WHAT THE EXERCISE ASKS:
State how many lines of the entries hold the string "hidxval", and nothing more.

== == ==

-- loop invariant for B's cursor dictionary: every entry points past only
-- occurrences strictly below the current position
def pvInv (h : List Char) (cur : PySem.Dict Char Nat) (pos : Int) : Prop :=
  ∀ c : Char, cur.getD c 0 ≤ (pvOccList h c).length ∧
    ∀ t, t < cur.getD c 0 → (pvOccList h c).getD t 0 < pos

lemma pvInv_empty (h : List Char) (pos : Int) : pvInv h PySem.Dict.empty pos := by
  intro c
  rw [PySem.Dict.getD_empty]
  exact ⟨Nat.zero_le _, fun t ht => absurd ht (by omega)⟩

lemma pvInv_mono (h : List Char) (cur : PySem.Dict Char Nat) (pos pos' : Int)
    (hle : pos ≤ pos') (hinv : pvInv h cur pos) : pvInv h cur pos' := by
  intro c
  obtain ⟨h1, h2⟩ := hinv c
  exact ⟨h1, fun t ht => lt_of_lt_of_le (h2 t ht) hle⟩

lemma pvBLoop_cons (h : List Char) (c : Char) (rest : List Char) (pos : Int)
    (first : Option Int) (cur : PySem.Dict Char Nat) (hinv : pvInv h cur pos) :
    pvBLoop (pvOcc h) (c :: rest) pos first cur =
      match pvDropLt (pvOccList h c) pos with
      | [] => none
      | idx :: t => pvBLoop (pvOcc h) rest (idx + 1) (some (first.getD idx))
          (cur.insert c ((pvOccList h c).length - (idx :: t).length)) := by
  obtain ⟨hb, hall⟩ := hinv c
  have hdropk := pvSkip_drop (pvOccList h c) pos (cur.getD c 0) (pvOccList_pairwise h c) hb hall
  obtain ⟨_, hle, _, _⟩ := pvSkip_spec (pvOccList h c) pos (cur.getD c 0) hb
  rw [pvBLoop]
  simp only [pvOcc_getD]
  rcases hF : pvDropLt (pvOccList h c) pos with _ | ⟨idx, t⟩
  · rw [hF] at hdropk
    have : (pvOccList h c).length ≤ pvSkip (pvOccList h c) pos (cur.getD c 0) := by
      by_contra hnot
      rw [List.drop_eq_getElem_cons (by omega)] at hdropk
      cases hdropk
    rw [if_pos (by omega)]
  · rw [hF] at hdropk
    have hklt : pvSkip (pvOccList h c) pos (cur.getD c 0) < (pvOccList h c).length := by
      by_contra hnot
      rw [List.drop_eq_nil_of_le (by omega)] at hdropk
      cases hdropk
    have hlen := congrArg List.length hdropk
    rw [List.length_drop] at hlen
    simp only [List.length_cons] at hlen
    have hkval : pvSkip (pvOccList h c) pos (cur.getD c 0)
        = (pvOccList h c).length - (idx :: t).length := by
      simp only [List.length_cons]
      omega
    have hgd : (pvOccList h c).getD (pvSkip (pvOccList h c) pos (cur.getD c 0)) 0 = idx := by
      rw [List.getD_eq_getElem _ 0 hklt]
      rw [List.drop_eq_getElem_cons hklt] at hdropk
      exact (List.cons.injEq _ _ _ _ ▸ hdropk).1
    rw [if_neg (by omega), hgd, hkval]

lemma pvDropLt_head_mem (h : List Char) (c : Char) (pos idx : Int) (t : List Int)
    (hF : pvDropLt (pvOccList h c) pos = idx :: t) :
    pos ≤ idx ∧ ∃ m : Nat, idx = (m : Int) ∧ ∃ hm : m < h.length, h[m] = c := by
  have hmem : idx ∈ pvDropLt (pvOccList h c) pos := by
    rw [hF]
    exact List.mem_cons_self
  rw [pvDropLt_eq_filter _ _ (pvOccList_pairwise h c)] at hmem
  exact ⟨by simpa using List.of_mem_filter hmem, pvOccList_mem (List.mem_of_mem_filter hmem)⟩

lemma pvInv_step (h : List Char) (c : Char) (cur : PySem.Dict Char Nat) (pos idx : Int)
    (t : List Int) (hinv : pvInv h cur pos)
    (hF : pvDropLt (pvOccList h c) pos = idx :: t) :
    pvInv h (cur.insert c ((pvOccList h c).length - (idx :: t).length)) (idx + 1) := by
  have hposle := (pvDropLt_head_mem h c pos idx t hF).1
  have hdrop0 := pvSkip_drop (pvOccList h c) pos 0 (pvOccList_pairwise h c)
    (Nat.zero_le _) (fun t' ht' => absurd ht' (by omega))
  rw [hF] at hdrop0
  obtain ⟨_, hle0, _, _⟩ := pvSkip_spec (pvOccList h c) pos 0 (Nat.zero_le _)
  have hklt : pvSkip (pvOccList h c) pos 0 < (pvOccList h c).length := by
    by_contra hnot
    rw [List.drop_eq_nil_of_le (by omega)] at hdrop0
    cases hdrop0
  have hlen := congrArg List.length hdrop0
  rw [List.length_drop] at hlen
  simp only [List.length_cons] at hlen
  have hkval : pvSkip (pvOccList h c) pos 0 = (pvOccList h c).length - (idx :: t).length := by
    simp only [List.length_cons]
    omega
  have hidxval : (pvOccList h c)[pvSkip (pvOccList h c) pos 0] = idx := by
    rw [List.drop_eq_getElem_cons hklt] at hdrop0
    exact (List.cons.injEq _ _ _ _ ▸ hdrop0).1
  intro c'
  rw [PySem.Dict.getD_insert]
  by_cases hcc : c' = c
  · rw [if_pos hcc, ← hkval]
    subst hcc
    refine ⟨by omega, ?_⟩
    intro t' ht'
    have hlt : (pvOccList h c')[t']'(by omega) < (pvOccList h c')[pvSkip (pvOccList h c') pos 0] :=
      List.pairwise_iff_getElem.mp (pvOccList_pairwise h c') t' _ (by omega) (by omega) ht'
    rw [List.getD_eq_getElem _ 0 (by omega)]
    rw [hidxval] at hlt
    omega
  · rw [if_neg hcc]
    obtain ⟨h1, h2⟩ := hinv c'
    exact ⟨h1, fun t' ht' => by have := h2 t' ht'; omega⟩
-- pv_equiv track=rewrite | github.com/LostAsleep/aoc2021py | day01/d01.py | get_triplet_sums
-- ===== SOURCE A (Python) =====
-- def get_triplet_sums(numbers:list) -> list:
--     """Tries to create triplets from a list of ints
--     and returns a list of their sums."""
--
--     triples = []
--     index = 0
--     while True:
--         try:
--             trip = (numbers[index], numbers[index+1], numbers[index+2])
--             trip = sum(trip)
--             triples.append(trip)
--             index += 1
--         except IndexError:
--             break
--     return triples
-- ===== SOURCE B (Python) =====
-- def get_triplet_sums(numbers: list) -> list:
--     """Sliding-window re-implementation: keep a running 3-window sum
--     instead of re-summing a fresh triple at each index."""
--     if len(numbers) < 3:
--         return []
--     w = numbers[0] + numbers[1] + numbers[2]
--     result = [w]
--     for x_in, x_out in zip(numbers[3:], numbers):
--         w += x_in - x_out
--         result.append(w)
--     return result
-- ===== Notes on version B (the rewrite author's own statement) =====
-- stated objective: faster
-- what changed: Replaced A's try/except index-probing while-loop that re-sums a fresh 3-tuple at every index with a length guard plus a running sliding-window sum updated by one add/subtract per zipped (incoming, outgoing) pair.
import Mathlib
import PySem

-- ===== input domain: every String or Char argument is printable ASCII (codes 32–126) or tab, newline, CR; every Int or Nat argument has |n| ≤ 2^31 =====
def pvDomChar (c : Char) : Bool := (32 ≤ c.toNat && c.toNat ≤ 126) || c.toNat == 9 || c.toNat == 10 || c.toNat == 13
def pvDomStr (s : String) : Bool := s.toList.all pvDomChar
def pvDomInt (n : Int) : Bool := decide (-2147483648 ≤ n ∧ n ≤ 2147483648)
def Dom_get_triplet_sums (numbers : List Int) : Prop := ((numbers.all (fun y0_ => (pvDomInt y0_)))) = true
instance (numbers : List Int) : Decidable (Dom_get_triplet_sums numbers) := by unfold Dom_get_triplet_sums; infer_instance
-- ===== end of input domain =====

-- B replaces A's index-crawling try/except loop by a running 3-window sum (one add/sub per step); same return value on all inputs.

-- ===== PORT A =====
-- A's `while True` loop: read numbers[index], numbers[index+1], numbers[index+2];
-- on IndexError (any pyGet? = none) break, else append the sum and continue.
def gtsLoopA (numbers : List Int) (index : Nat) (triples : List Int) : List Int :=
  match PySem.List.pyGet? numbers (index : Int), PySem.List.pyGet? numbers ((index : Int) + 1),
        h : PySem.List.pyGet? numbers ((index : Int) + 2) with
  | some a, some b, some c => gtsLoopA numbers (index + 1) (triples ++ [a + b + c])
  | _, _, _ => triples
termination_by numbers.length - index
decreasing_by
  rw [PySem.List.pyGet?_of_nonneg numbers (by positivity),
      show ((index : Int) + 2).toNat = index + 2 by omega] at h
  obtain ⟨hlt, -⟩ := List.getElem?_eq_some_iff.mp h
  omega

def get_triplet_sums (numbers : List Int) : List Int :=
  gtsLoopA numbers 0 []

-- ===== PORT B =====
-- B's body: guard len < 3, seed the window with the first triple, then for
-- (x_in, x_out) in zip(numbers[3:], numbers) slide the window and append.
def get_triplet_sums_alt (numbers : List Int) : List Int :=
  if numbers.length < 3 then []
  else
    match numbers with
    | n0 :: n1 :: n2 :: _ =>
      let w := n0 + n1 + n2
      let st := (List.zip (PySem.List.slice numbers (some 3) none) numbers).foldl
        (fun (s : Int × List Int) p => ((s.1 + p.1) - p.2, s.2 ++ [(s.1 + p.1) - p.2])) (w, [w])
      st.2
    | _ => []

-- ===== PRECONDITION & SPEC =====
def Spec_get_triplet_sums (numbers : List Int) (out : List Int) : Prop := out = get_triplet_sums_alt numbers
instance (numbers : List Int) (out : List Int) : Decidable (Spec_get_triplet_sums numbers out) := by unfold Spec_get_triplet_sums; infer_instance

-- ===== CLAIM (what is proved, stated in full; the proofs are below) =====
def Claim_equal_get_triplet_sums : Prop := ∀ (numbers : List Int), Dom_get_triplet_sums numbers → Spec_get_triplet_sums numbers (get_triplet_sums numbers)

-- ===== LEMMAS AND PROOFS =====

-- reference triplet sums, used only by the proofs
def tripS : List Int → List Int
  | a :: b :: c :: rest => (a + b + c) :: tripS (b :: c :: rest)
  | _ => []

lemma tripS_short {xs : List Int} (h : xs.length < 3) : tripS xs = [] := by
  match xs, h with
  | [], _ => rfl
  | [_], _ => rfl
  | [_, _], _ => rfl

lemma pyGet3 (xs : List Int) (n : Nat) (j : Int) (hj : j = (n : Int)) :
    PySem.List.pyGet? xs j = xs[n]? := by
  subst hj; exact PySem.List.pyGet?_natCast xs n

lemma gtsLoopA_eq (numbers : List Int) (index : Nat) (triples : List Int) :
    gtsLoopA numbers index triples = triples ++ tripS (numbers.drop index) := by
  fun_induction gtsLoopA numbers index triples with
  | case1 index triples a b c h2p h1p h0p ih =>
    rw [pyGet3 numbers index _ rfl] at h0p
    rw [pyGet3 numbers (index + 1) _ (by push_cast; ring)] at h1p
    rw [pyGet3 numbers (index + 2) _ (by push_cast; ring)] at h2p
    obtain ⟨g0, e0⟩ := List.getElem?_eq_some_iff.mp h0p
    obtain ⟨g1, e1⟩ := List.getElem?_eq_some_iff.mp h1p
    obtain ⟨g2, e2⟩ := List.getElem?_eq_some_iff.mp h2p
    have d0 : numbers.drop index = a :: numbers.drop (index + 1) := by
      rw [List.drop_eq_getElem_cons g0, e0]
    have d1 : numbers.drop (index + 1) = b :: numbers.drop (index + 2) := by
      rw [List.drop_eq_getElem_cons g1, e1]
    have d2 : numbers.drop (index + 2) = c :: numbers.drop (index + 3) := by
      rw [List.drop_eq_getElem_cons g2, e2]
    rw [ih, d0, d1, d2]
    simp [tripS]
  | case2 index triples hnotall =>
    have hlen : numbers.length < index + 3 := by
      by_contra hge
      exact hnotall numbers[index] numbers[index + 1] numbers[index + 2]
        (by rw [pyGet3 numbers index _ rfl]; exact List.getElem?_eq_getElem (by omega))
        (by rw [pyGet3 numbers (index + 1) _ (by push_cast; ring)]
            exact List.getElem?_eq_getElem (by omega))
        (by rw [pyGet3 numbers (index + 2) _ (by push_cast; ring)]
            exact List.getElem?_eq_getElem (by omega))
    rw [tripS_short (by simp; omega)]
    simp

lemma foldB (xs : List Int) (a b c : Int) (res : List Int) :
    ((List.zip ((a :: b :: c :: xs).drop 3) (a :: b :: c :: xs)).foldl
      (fun (s : Int × List Int) p => ((s.1 + p.1) - p.2, s.2 ++ [(s.1 + p.1) - p.2]))
      (a + b + c, res ++ [a + b + c])).2 = res ++ tripS (a :: b :: c :: xs) := by
  induction xs generalizing a b c res with
  | nil => simp [tripS]
  | cons d xs' ih =>
    have step : ((a :: b :: c :: d :: xs').drop 3) = d :: xs' := rfl
    rw [step]
    show ((List.zip xs' (b :: c :: d :: xs')).foldl _
      (((a + b + c) + d) - a, (res ++ [a + b + c]) ++ [((a + b + c) + d) - a])).2 = _
    have hw : ((a + b + c) + d) - a = b + c + d := by ring
    rw [hw, show (List.zip xs' (b :: c :: d :: xs')) =
      (List.zip ((b :: c :: d :: xs').drop 3) (b :: c :: d :: xs')) from rfl,
      ih b c d (res ++ [a + b + c])]
    simp [tripS]

lemma eq_all (numbers : List Int) : get_triplet_sums numbers = get_triplet_sums_alt numbers := by
  have hA : get_triplet_sums numbers = tripS numbers := by
    rw [get_triplet_sums, gtsLoopA_eq]; simp
  rw [hA]
  match numbers with
  | [] => rfl
  | [_] => rfl
  | [_, _] => rfl
  | a :: b :: c :: rest =>
    have hslice : PySem.List.slice (a :: b :: c :: rest) (some 3) none = rest := by
      rw [PySem.List.slice_from _ (by norm_num)]; rfl
    show tripS (a :: b :: c :: rest) = get_triplet_sums_alt (a :: b :: c :: rest)
    rw [get_triplet_sums_alt, if_neg (by simp)]
    simp only [hslice]
    have := foldB rest a b c []
    rw [show ((a :: b :: c :: rest).drop 3) = rest from rfl] at this
    rw [show ([] : List Int) ++ [a + b + c] = [a + b + c] from rfl] at this
    simpa using this.symm

-- ===== VERDICT (by name: the statement is the Claim_ definition above) =====
theorem get_triplet_sums_spec : Claim_equal_get_triplet_sums := by
  intro numbers _
  unfold Spec_get_triplet_sums
  exact eq_all numbers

== == ==

ANSWER FOR THE TASK:
2